Deep learning has recently revolutionised a number of well-studied machine learning and signal processing problems, such as image recognition and handwriting recognition. Furthermore, long short-term memory architectures have demonstrated the effectiveness of applying recurrent neural networks to time series problems, such as speech synthesis. In addition to the impressive performance of these models, the elegance of learning features from data rather than hand crafting intuitive features is a highly compelling advantage over traditional methods.
In the past year, deep learning methods have also started to be applied to energy disaggregation.
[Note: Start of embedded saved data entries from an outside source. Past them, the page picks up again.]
-- pv_equiv track=rewrite | github.com/microsoft/azure-devops-python-samples | src/http_logging.py | _trim_headers
-- ===== SOURCE A (Python) =====
-- def _trim_headers(headers):
--     sensitive_headers = [
--         "X-VSS-PerfData",
--         "X-TFS-Session",
--         "X-VSS-E2EID",
--         "X-VSS-Agent",
--         "Authorization",
--         "X-TFS-ProcessId",
--         "X-VSS-UserData",
--         "ActivityId",
--         "P3P",
--         "X-Powered-By",
--         "Cookie",
--     ]
--
--     cleaned_headers = headers.copy()
--
--     for sensitive_header in sensitive_headers:
--         try:
--             del cleaned_headers[sensitive_header]
--         except KeyError:
--             pass
--
--     return dict(cleaned_headers)
-- ===== SOURCE B (Python) =====
-- _SENSITIVE_HEADERS = frozenset((
--     "X-VSS-PerfData",
--     "X-TFS-Session",
--     "X-VSS-E2EID",
--     "X-VSS-Agent",
--     "Authorization",
--     "X-TFS-ProcessId",
--     "X-VSS-UserData",
--     "ActivityId",
--     "P3P",
--     "X-Powered-By",
--     "Cookie",
-- ))
--
--
-- def _trim_headers(headers):
--     return {key: value for key, value in headers.items()
--             if key not in _SENSITIVE_HEADERS}
-- ===== Notes on version B (the rewrite author's own statement) =====
-- stated objective: simpler
-- what changed: B builds the result in one dict-comprehension pass over headers.items(), testing keys against a frozenset blacklist, instead of copying the dict and iterating the blacklist deleting each key under try/except KeyError.
import Mathlib
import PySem

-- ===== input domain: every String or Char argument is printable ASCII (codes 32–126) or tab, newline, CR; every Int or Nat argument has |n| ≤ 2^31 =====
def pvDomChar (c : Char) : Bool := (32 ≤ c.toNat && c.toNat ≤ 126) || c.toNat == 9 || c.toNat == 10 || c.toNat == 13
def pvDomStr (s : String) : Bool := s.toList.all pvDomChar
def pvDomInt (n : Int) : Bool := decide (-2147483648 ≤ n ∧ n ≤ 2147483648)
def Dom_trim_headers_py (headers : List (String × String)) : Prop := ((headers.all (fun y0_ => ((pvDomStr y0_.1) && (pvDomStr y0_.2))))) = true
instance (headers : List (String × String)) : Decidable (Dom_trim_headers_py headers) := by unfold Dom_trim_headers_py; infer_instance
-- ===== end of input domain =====

-- B replaces A's copy-then-delete-each-blacklisted-key loop (with try/except KeyError)
-- by a single filtering pass over headers.items() against a frozenset; simpler, same result.


-- ===== PORT A =====
-- A's local list `sensitive_headers`
def sensitiveHeadersList : List String :=
  ["X-VSS-PerfData", "X-TFS-Session", "X-VSS-E2EID", "X-VSS-Agent",
   "Authorization", "X-TFS-ProcessId", "X-VSS-UserData", "ActivityId",
   "P3P", "X-Powered-By", "Cookie"]

-- cleaned = headers.copy(); for k in sensitive: try del cleaned[k] except KeyError: pass; return dict(cleaned)
-- (del on a missing key raises KeyError, which A swallows; Dict.erase is a no-op there, exact)
def trim_headers_py (headers : List (String × String)) : List (String × String) :=
  let cleaned := PySem.Dict.ofList headers
  (sensitiveHeadersList.foldl (fun d k => d.erase k) cleaned).items

-- ===== PORT B =====
-- the frozenset _SENSITIVE_HEADERS
def sensitiveHeadersSet : PySem.Set String := PySem.Set.ofList sensitiveHeadersList

-- {k: v for k, v in headers.items() if k not in _SENSITIVE_HEADERS}
def trim_headers_py_alt (headers : List (String × String)) : List (String × String) :=
  (PySem.Dict.ofList headers).items.filter
    (fun p => !(PySem.Set.contains sensitiveHeadersSet p.1))

-- ===== PRECONDITION & SPEC =====
def Spec_trim_headers_py (headers : List (String × String)) (out : List (String × String)) : Prop := out = trim_headers_py_alt headers
instance (headers : List (String × String)) (out : List (String × String)) : Decidable (Spec_trim_headers_py headers out) := by unfold Spec_trim_headers_py; infer_instance

-- ===== CLAIM (what is proved, stated in full; the proofs are below) =====
def Claim_equal_trim_headers_py : Prop := ∀ (headers : List (String × String)), Dom_trim_headers_py headers → Spec_trim_headers_py headers (trim_headers_py headers)

-- ===== LEMMAS AND PROOFS =====

-- deleting each key of ks in turn from a dict filters its items by "key not in ks"
theorem foldl_erase_items (ks : List String) (l : List (String × String)) :
    ((ks.foldl (fun (d : PySem.Dict String String) k => d.erase k) ⟨l⟩).items)
      = l.filter (fun p => !ks.contains p.1) := by
  induction ks generalizing l with
  | nil => simp
  | cons k ks ih =>
    rw [List.foldl_cons,
      show (PySem.Dict.mk l).erase k = PySem.Dict.mk (l.filter (fun p => !p.1 == k)) from rfl,
      ih, List.filter_filter]
    apply List.filter_congr
    intro p _
    simp [Bool.not_or, Bool.and_comm, BEq.comm, eq_comm, Bool.beq_eq_decide_eq]

-- ===== VERDICT (by name: the statement is the Claim_ definition above) =====
theorem trim_headers_py_spec : Claim_equal_trim_headers_py := by
  intro headers _
  show _ = _
  unfold trim_headers_py trim_headers_py_alt
  obtain ⟨l⟩ := PySem.Dict.ofList headers
  rw [foldl_erase_items]
  apply List.filter_congr
  intro p _
  have hset : sensitiveHeadersSet = sensitiveHeadersList := by
    unfold sensitiveHeadersSet
    apply PySem.Set.ofList_eq_self_of_nodup
    decide
  rw [PySem.Set.contains_eq_listContains, hset]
For example, Jack Kelly demonstrated at BuildSys 2015 how such models outperform common disaggregation benchmarks and are able to generalise to previously unseen homes. In addition, Lukas Mauch presented a paper at GlobalSIP 2015 describing how sub-metered data can be used to train networks to disaggregate single appliances from a building's total load. Most recently, Pedro Paulo Marques do Nascimento's master's thesis compared a variety of convolutional and recurrent neural networks across a number of appliances present in the REDD data set. Each piece of research demonstrates that there's real potential to apply deep learning to the problem of energy disaggregation.
However, two critical issues still remain. First, are the huge volumes of sub-metered data available which are required to train such models? Second, are the computational requirements of training these models practical? Fortunately, training can be performed offline if only general models of appliance types are to be learned. However, if learning is required for each individual household, surely this will need to take place on cloud infrastructure rather than embedded hardware. I hope we'll get closer to answering these questions at this year's international NILM conference in Vancouver!